Now that we’ve got the neighboring pixels it’s time to perform the actual edge detection algorithm. We’ll subtract the corresponding pixel pairs, comparing the result against the current maximum value. We’re making use of vector components by not specifying any at all. That means we’re actually performing the Red, Green, Blue and Alpha (which we don’t really care about) operations in tandem. Hopefully the OpenCL compiler is working its magic and applying some sweet SIMD action in there for us.

// Pre-set our maximum color to be Top Right - Bottom Left
destColor = abs(pixels[2] - pixels[5]);
// Bottom Right - Top Left
tmpColor = abs(pixels[7] - pixels[0]);
destColor = max(tmpColor, destColor);
// Top - Bottom
tmpColor = abs(pixels[1] - pixels[6]);
destColor = max(tmpColor, destColor);
// Right - Left
tmpColor = abs(pixels[4] - pixels[3]);
destColor = max(tmpColor, destColor);

Pack it in, boys.

The last thing we do is re-apply the original alpha value, convert the int4 back into an int and stuff it into the output buffer (the result image).

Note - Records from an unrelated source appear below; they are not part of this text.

lemma sum_chunks (p : List Int) (hL : 0 < p.length) (xs : List Int) :
    ((List.range ((xs.length + p.length - 1) / p.length)).map
       (fun k => (((xs.drop (p.length * k)).take p.length).zip p).countP
                   (fun q => decide (q.1 = q.2)))).sum = cntNat p xs := by
  by_cases hn : xs.length = 0
  · rw [show (xs.length + p.length - 1) / p.length = 0 from by
          rw [hn]; exact Nat.div_eq_of_lt (by omega)]
    unfold cntNat
    rw [hn]; simp
  · have hrec := sum_chunks p hL (xs.drop p.length)
    have hlen : (xs.drop p.length).length = xs.length - p.length := by simp
    have hm : (xs.length + p.length - 1) / p.length
        = ((xs.length - p.length) + p.length - 1) / p.length + 1 := by
      by_cases hle : xs.length ≤ p.length
      · rw [show xs.length - p.length = 0 from by omega,
            show (0 + p.length - 1) / p.length = 0 from Nat.div_eq_of_lt (by omega),
            show xs.length + p.length - 1 = (xs.length - 1) + p.length from by omega,
            Nat.add_div_right _ hL, Nat.div_eq_of_lt (by omega)]
      · rw [show xs.length + p.length - 1 = ((xs.length - p.length) + p.length - 1) + p.length from by omega,
            Nat.add_div_right _ hL]
    rw [hm, List.range_succ_eq_map, List.map_cons, List.sum_cons, List.map_map]
    rw [cnt_step p xs]
    congr 1
    · rw [Nat.mul_zero, List.drop_zero, take_zip_countP]
    · rw [← hrec, ← hlen]
      congr 1
      apply List.map_congr_left
      intro k hk
      simp only [Function.comp_def]
      rw [show p.length * (Nat.succ k) = p.length + p.length * k from by rw [Nat.mul_succ]; omega,
          ← List.drop_drop]
termination_by xs.length
decreasing_by
  simp
  omega


lemma scoreB (p xs : List Int) (hL : 0 < p.length) :
    score_alt xs p = (cntNat p xs : Int) := by
  simp only [score_alt, PySem.List.len_eq]
  rw [PySem.List.pyRange_of_pos 0 (xs.length : Int) (s := (p.length : Int)) (by exact_mod_cast hL)]
  rw [show (if (0:Int) < (xs.length:Int) then (((xs.length:Int) - 0 + (p.length:Int) - 1) / (p.length:Int)).toNat else 0)
        = (xs.length + p.length - 1) / p.length from by
      by_cases hn : xs.length = 0
      · rw [hn]
        simp
        exact (Nat.div_eq_of_lt (by omega)).symm
      · rw [if_pos (by exact_mod_cast Nat.pos_of_ne_zero hn)]
        rw [show (xs.length:Int) - 0 + (p.length:Int) - 1 = ((xs.length + p.length - 1 : Nat) : Int) from by omega]
        rw [← Int.natCast_div, Int.toNat_natCast]]
  rw [List.foldl_map]
  rw [PySem.List.foldl_congr_mem _ _ (fun (s : Int) (k : Nat) =>
        s + ((((xs.drop (p.length * k)).take p.length).zip p).countP
               (fun q => decide (q.1 = q.2)) : Int)) _ ?_]
  · rw [PySem.List.foldl_add, ← sum_chunks p hL xs, Nat.cast_list_sum, List.map_map]
    simp [Function.comp_def]
  · intro s k hk
    rw [show (0:Int) + (p.length:Int) * (k:Int) = ((p.length * k : Nat) : Int) from by push_cast; ring,
        show ((p.length * k : Nat) : Int) + (p.length : Int) = ((p.length * k : Nat) : Int) + ((p.length : Nat) : Int) from by norm_num,
        PySem.List.slice_natCast_add]
    rw [PySem.List.foldl_ite_add_one]


lemma scoreA1 (answers : List Int) :
    supoja1Score answers = (cntNat [1, 2, 3, 4, 5] answers : Int) := by
  unfold supoja1Score cntNat
  rw [show PySem.List.len answers = (answers.length : Int) from by simp,
      PySem.List.pyRange_zero_natCast, List.foldl_map]
  rw [PySem.List.foldl_congr_mem _ _ (fun (s : Int) (k : Nat) =>
        if answers.getD k 0 = [(1:Int),2,3,4,5].getD (k % [(1:Int),2,3,4,5].length) 0 then s + 1 else s) _ ?_]
  · rw [PySem.List.foldl_ite_add_one]
    norm_num
  · intro s k hk
    rw [PySem.List.pyGetD_natCast,
        show (5 : Int) = ((5:Nat) : Int) from rfl, PySem.Int.mod_natCast]
    have h5 : k % 5 = 0 ∨ k % 5 = 1 ∨ k % 5 = 2 ∨ k % 5 = 3 ∨ k % 5 = 4 := by omega
    rcases h5 with h|h|h|h|h <;> simp [h]


lemma scoreA2 (answers : List Int) :
    supoja2Score answers = (cntNat [2, 1, 2, 3, 2, 4, 2, 5] answers : Int) := by
  unfold supoja2Score cntNat
  rw [show PySem.List.len answers = (answers.length : Int) from by simp,
      PySem.List.pyRange_zero_natCast, List.foldl_map]
  rw [PySem.List.foldl_congr_mem _ _ (fun (s : Int) (k : Nat) =>
        if answers.getD k 0 = [(2:Int),1,2,3,2,4,2,5].getD (k % [(2:Int),1,2,3,2,4,2,5].length) 0 then s + 1 else s) _ ?_]
  · rw [PySem.List.foldl_ite_add_one]
    norm_num
  · intro s k hk
    rw [PySem.List.pyGetD_natCast,
        show (2 : Int) = ((2:Nat) : Int) from rfl,
        show (8 : Int) = ((8:Nat) : Int) from rfl,
        PySem.Int.mod_natCast, PySem.Int.mod_natCast,
        show k % 2 = k % 8 % 2 from by omega]
    have h8 : k % 8 = 0 ∨ k % 8 = 1 ∨ k % 8 = 2 ∨ k % 8 = 3 ∨ k % 8 = 4 ∨ k % 8 = 5 ∨ k % 8 = 6 ∨ k % 8 = 7 := by omega
    rcases h8 with h|h|h|h|h|h|h|h <;> simp [h]


lemma scoreA3 (answers : List Int) :
    supoja3Score answers = (cntNat [3, 3, 1, 1, 2, 2, 4, 4, 5, 5] answers : Int) := by
  unfold supoja3Score cntNat
  rw [show PySem.List.len answers = (answers.length : Int) from by simp,
      PySem.List.pyRange_zero_natCast, List.foldl_map]
  rw [PySem.List.foldl_congr_mem _ _ (fun (s : Int) (k : Nat) =>
        if answers.getD k 0 = [(3:Int),3,1,1,2,2,4,4,5,5].getD (k % [(3:Int),3,1,1,2,2,4,4,5,5].length) 0 then s + 1 else s) _ ?_]
  · rw [PySem.List.foldl_ite_add_one]
    norm_num
  · intro s k hk
    rw [PySem.List.pyGetD_natCast,
        show (10 : Int) = ((10:Nat) : Int) from rfl, PySem.Int.mod_natCast]
    have h10 : k % 10 = 0 ∨ k % 10 = 1 ∨ k % 10 = 2 ∨ k % 10 = 3 ∨ k % 10 = 4 ∨ k % 10 = 5 ∨ k % 10 = 6 ∨ k % 10 = 7 ∨ k % 10 = 8 ∨ k % 10 = 9 := by omega
    rcases h10 with h|h|h|h|h|h|h|h|h|h <;> simp [h]


lemma tail_eq (s1 s2 s3 : Int) :
    (let a0 : List Int := [1, 2, 3]
     let a1 := if s1 < s2 ∨ s1 < s3 then (PySem.List.remove? a0 1).getD a0 else a0
     let a2 := if s2 < s1 ∨ s2 < s3 then (PySem.List.remove? a1 2).getD a1 else a1
     let a3 := if s3 < s1 ∨ s3 < s2 then (PySem.List.remove? a2 3).getD a2 else a2
     a3)
    = (let scores := [s1, s2, s3]
       let m := (PySem.List.max? scores (fun x => x)).getD 0
       (List.range 3).filterMap (fun k => if scores.getD k 0 = m then some ((k : Int) + 1) else none)) := by
  simp only [PySem.List.max?_id_cons, List.foldl, Option.getD_some,
    List.range_succ, List.range_zero, List.filterMap_append,
    List.filterMap_cons, List.filterMap_nil, List.getD, List.getElem?_cons_zero,
    List.getElem?_cons_succ]
  norm_num
  split_ifs <;> first | (exfalso; omega) | decide

-- ===== VERDICT (by name: the statement is the Claim_ definition above) =====
theorem solution_spec : Claim_equal_solution := by
  intro answers _
  show solution answers = solution_alt answers
  simp only [solution, solution_alt, patterns_alt, List.map]
  rw [scoreA1, scoreA2, scoreA3, ← scoreB _ _ (by decide), ← scoreB _ _ (by decide),
      ← scoreB _ _ (by decide)]
  exact tail_eq _ _ _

int4 finalColor = {destColor.x, destColor.y, destColor.z, srcColor.w};
destImage[gid] = ColorToInt(finalColor);

The Result

After all that hard work we’re left with a pretty good outline of the original source image. In my testing I saw a 4X improvement when comparing the native CPU implementation against OpenCL running ONLY on the CPU. The native algorithm ran in ~400ms with the OpenCL (CPU device) clocking in at 170ms. A solid showing even without the GPU on duty. OpenCL using a GPU device clocked in a 10ms. 400ms down to 10ms? OpenCL’s future is looking pretty damn promising.

Conclusion

The native C++ implementation of this took about a half hour to code up while the OpenCL version took roughly two hours (probably about an hour was spend on a logic bug on my part). Coding up image filters using OpenCL is super easy. For filters that require user interaction (i.e. tweakable parameters) the ability to modify a high-definition image in under 50 milliseconds is simply incredible. We’ve got a color substitution filter (video demo coming soon) that is nothing short of amazing when you see it live.

Thanks for reading and be sure to follow us on Twitter and hit up our Facebook Fanpage. Until next time – viva le technology!

¹The original algorithm simply skipped over the edge pixels by confining the X and Y axes to (1 to width-1) and (1 to height-1).